Untuk melihat arah pergerakan nilai tukar rupiah di pasar spot hari ini, alangkah baiknya mempertimbangkan aspek psikologis pasar yang tercermin dari indikator teknikalnya.
Analisis Teknikal
![]() Teknikal |
Pergerakan rupiah dianalisis dengan menggunakan periode harian (daily) dari indikator Boillinger Band (BB) melalui metode area batas atas (resistance) dan batas bawah (support).
Jika melihat posisi penutupan kemarin, rupiah tampaknya sudah menyelesaikan periode konsolidasinya dan bersiap memulai tren pelemahan. Hal ini terlihat dari gagalnya rupiah untuk menembus level resisten terdekatnya di Rp 14.288/US$.
Apabila melihat indikator Relative Strength Index (RSI) yang mengukur tekanan beli dan jual, saat ini masih berada di area netral di 52,05. Namun tekanan jual mulai terlihat.

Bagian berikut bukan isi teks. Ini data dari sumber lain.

-- pv_equiv track=rewrite | github.com/genisplaja/cunet | cunet/preprocess/spectrogram.py | get_activations
-- ===== SOURCE A (Python) =====
-- def get_activations(pitch_track):
--     silent_zone_on = True
--     start_times = []
--     end_times = []
--     for idx, value in enumerate(pitch_track):
--         if value == 0:
--             if not silent_zone_on:
--                 end_times.append(idx-1)
--                 silent_zone_on = True
--         else:
--             if silent_zone_on:
--                 start_times.append(idx)
--                 silent_zone_on = False
--
--     return start_times, end_times
-- ===== SOURCE B (Python) =====
-- def get_activations(pitch_track):
--     # Stateless edge detection: pair each sample with its predecessor (0 before
--     # the first sample) and pick rising edges as starts, falling edges as ends.
--     pairs = list(enumerate(zip([0] + pitch_track, pitch_track)))
--     start_times = [i for i, (p, v) in pairs if v != 0 and p == 0]
--     end_times = [i - 1 for i, (p, v) in pairs if v == 0 and p != 0]
--     return start_times, end_times
-- ===== Notes on version B (the rewrite author's own statement) =====
-- stated objective: alternative
-- what changed: Replaces the stateful scan with a silent-zone flag by stateless edge detection over (previous, current) pairs: starts are rising edges (prev==0, cur!=0), ends are falling edges (prev!=0, cur==0) at index i-1.
import Mathlib
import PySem

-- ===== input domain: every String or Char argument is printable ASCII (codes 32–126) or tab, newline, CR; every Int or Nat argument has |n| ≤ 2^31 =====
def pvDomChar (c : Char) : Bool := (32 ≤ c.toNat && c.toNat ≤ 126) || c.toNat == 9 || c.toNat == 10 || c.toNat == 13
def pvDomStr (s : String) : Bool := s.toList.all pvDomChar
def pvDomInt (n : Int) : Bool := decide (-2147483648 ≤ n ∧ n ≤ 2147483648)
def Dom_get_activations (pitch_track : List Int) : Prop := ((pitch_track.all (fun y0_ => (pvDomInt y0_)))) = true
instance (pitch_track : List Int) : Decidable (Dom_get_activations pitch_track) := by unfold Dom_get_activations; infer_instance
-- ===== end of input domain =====

-- B replaces A's stateful silent-zone-flag scan by stateless edge detection over
-- (previous, current) pairs (objective: alternative decomposition, same O(n) cost).


-- ===== PORT A =====
-- state: (silent_zone_on, start_times, end_times)
def getActStep (s : Bool × List Int × List Int) (iv : Int × Int) : Bool × List Int × List Int :=
  let (silent, starts, ends) := s
  let (idx, value) := iv
  if value = 0 then
    if silent = false then (true, starts, ends ++ [idx - 1]) else s
  else
    if silent = true then (false, starts ++ [idx], ends) else s

def get_activations (pitch_track : List Int) : List Int × List Int :=
  let st := (PySem.List.enumerate pitch_track 0).foldl getActStep (true, [], [])
  (st.2.1, st.2.2)

-- ===== PORT B =====
def get_activations_alt (pitch_track : List Int) : List Int × List Int :=
  let pairs := PySem.List.enumerate ((0 :: pitch_track).zip pitch_track) 0
  (pairs.filterMap (fun q => if q.2.2 ≠ 0 ∧ q.2.1 = 0 then some q.1 else none),
   pairs.filterMap (fun q => if q.2.2 = 0 ∧ q.2.1 ≠ 0 then some (q.1 - 1) else none))

-- ===== PRECONDITION & SPEC =====
def Spec_get_activations (pitch_track : List Int) (out : List Int × List Int) : Prop := out = get_activations_alt pitch_track
instance (pitch_track : List Int) (out : List Int × List Int) : Decidable (Spec_get_activations pitch_track out) := by unfold Spec_get_activations; infer_instance

-- ===== CLAIM (what is proved, stated in full; the proofs are below) =====
def Claim_equal_get_activations : Prop := ∀ (pitch_track : List Int), Dom_get_activations pitch_track → Spec_get_activations pitch_track (get_activations pitch_track)

-- ===== LEMMAS AND PROOFS =====

-- bridge: the default of getLastD shifts under cons
theorem pvLastD_cons (l : List Int) (a prev : Int) :
    ((a :: l).getLast?.getD prev) = l.getLast?.getD a := by
  cases l with
  | nil => simp
  | cons b t =>
    obtain ⟨x, hx⟩ := Option.isSome_iff_exists.mp
      (List.getLast?_isSome.mpr (by simp : (b :: t) ≠ []))
    simp [List.getLast?_cons_cons, hx]

-- the generalized invariant: folding A's step from state ((prev = 0), S, E) over the
-- enumerated tail equals appending B's edge lists for the pair list (prev :: l).zip l.
theorem getAct_invariant (l : List Int) : ∀ (n prev : Int) (S E : List Int),
    (PySem.List.enumerate l n).foldl getActStep (decide (prev = 0), S, E) =
      (decide (l.getLastD prev = 0),
       S ++ (PySem.List.enumerate ((prev :: l).zip l) n).filterMap
              (fun q => if q.2.2 ≠ 0 ∧ q.2.1 = 0 then some q.1 else none),
       E ++ (PySem.List.enumerate ((prev :: l).zip l) n).filterMap
              (fun q => if q.2.2 = 0 ∧ q.2.1 ≠ 0 then some (q.1 - 1) else none)) := by
  induction l with
  | nil => intro n prev S E; simp [PySem.List.enumerate_nil]
  | cons a l ih =>
    intro n prev S E
    have hz : (prev :: a :: l).zip (a :: l) = (prev, a) :: ((a :: l).zip l) := rfl
    rw [hz, PySem.List.enumerate_cons, PySem.List.enumerate_cons, List.foldl_cons]
    by_cases ha : a = 0 <;> by_cases hp : prev = 0
    · have hstep : getActStep (decide (prev = 0), S, E) (n, a) = (decide (a = 0), S, E) := by
        simp [getActStep, ha, hp]
      rw [hstep, ih (n + 1) a S E]
      simp [ha, hp, pvLastD_cons]
    · have hstep : getActStep (decide (prev = 0), S, E) (n, a)
          = (decide (a = 0), S, E ++ [n - 1]) := by
        simp [getActStep, ha, hp]
      rw [hstep, ih (n + 1) a S (E ++ [n - 1])]
      simp [ha, hp, pvLastD_cons]
    · have hstep : getActStep (decide (prev = 0), S, E) (n, a)
          = (decide (a = 0), S ++ [n], E) := by
        simp [getActStep, ha, hp]
      rw [hstep, ih (n + 1) a (S ++ [n]) E]
      simp [ha, hp, pvLastD_cons]
    · have hstep : getActStep (decide (prev = 0), S, E) (n, a) = (decide (a = 0), S, E) := by
        simp [getActStep, ha, hp]
      rw [hstep, ih (n + 1) a S E]
      simp [ha, hp, pvLastD_cons]

-- ===== VERDICT (by name: the statement is the Claim_ definition above) =====
theorem get_activations_spec : Claim_equal_get_activations := by
  intro pt _
  unfold Spec_get_activations get_activations get_activations_alt
  have h := getAct_invariant pt 0 0 [] []
  simp at h
  simp [h]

Sebagai informasi, Indikator RSI berfungsi untuk mendeteksi kondisi jenuh beli (overbought) di atas level 70-80 dan jenuh jual (oversold) di bawah level 30-20.
Namun apabila menggunakan indikator teknikal lain yakni Moving Average Convergence Divergence (MACD), garis EMA 12 dan garis EMA 26 cenderung menyempit atau membentuk pola konvergen.
Di sisi lain, batang histogram pun sudah mulai menipis. Ini harus diwaspadai karena membuka peluang untuk rupiah terkoreksi setidaknya ke level support terdekatnya di Rp 14.330/US$.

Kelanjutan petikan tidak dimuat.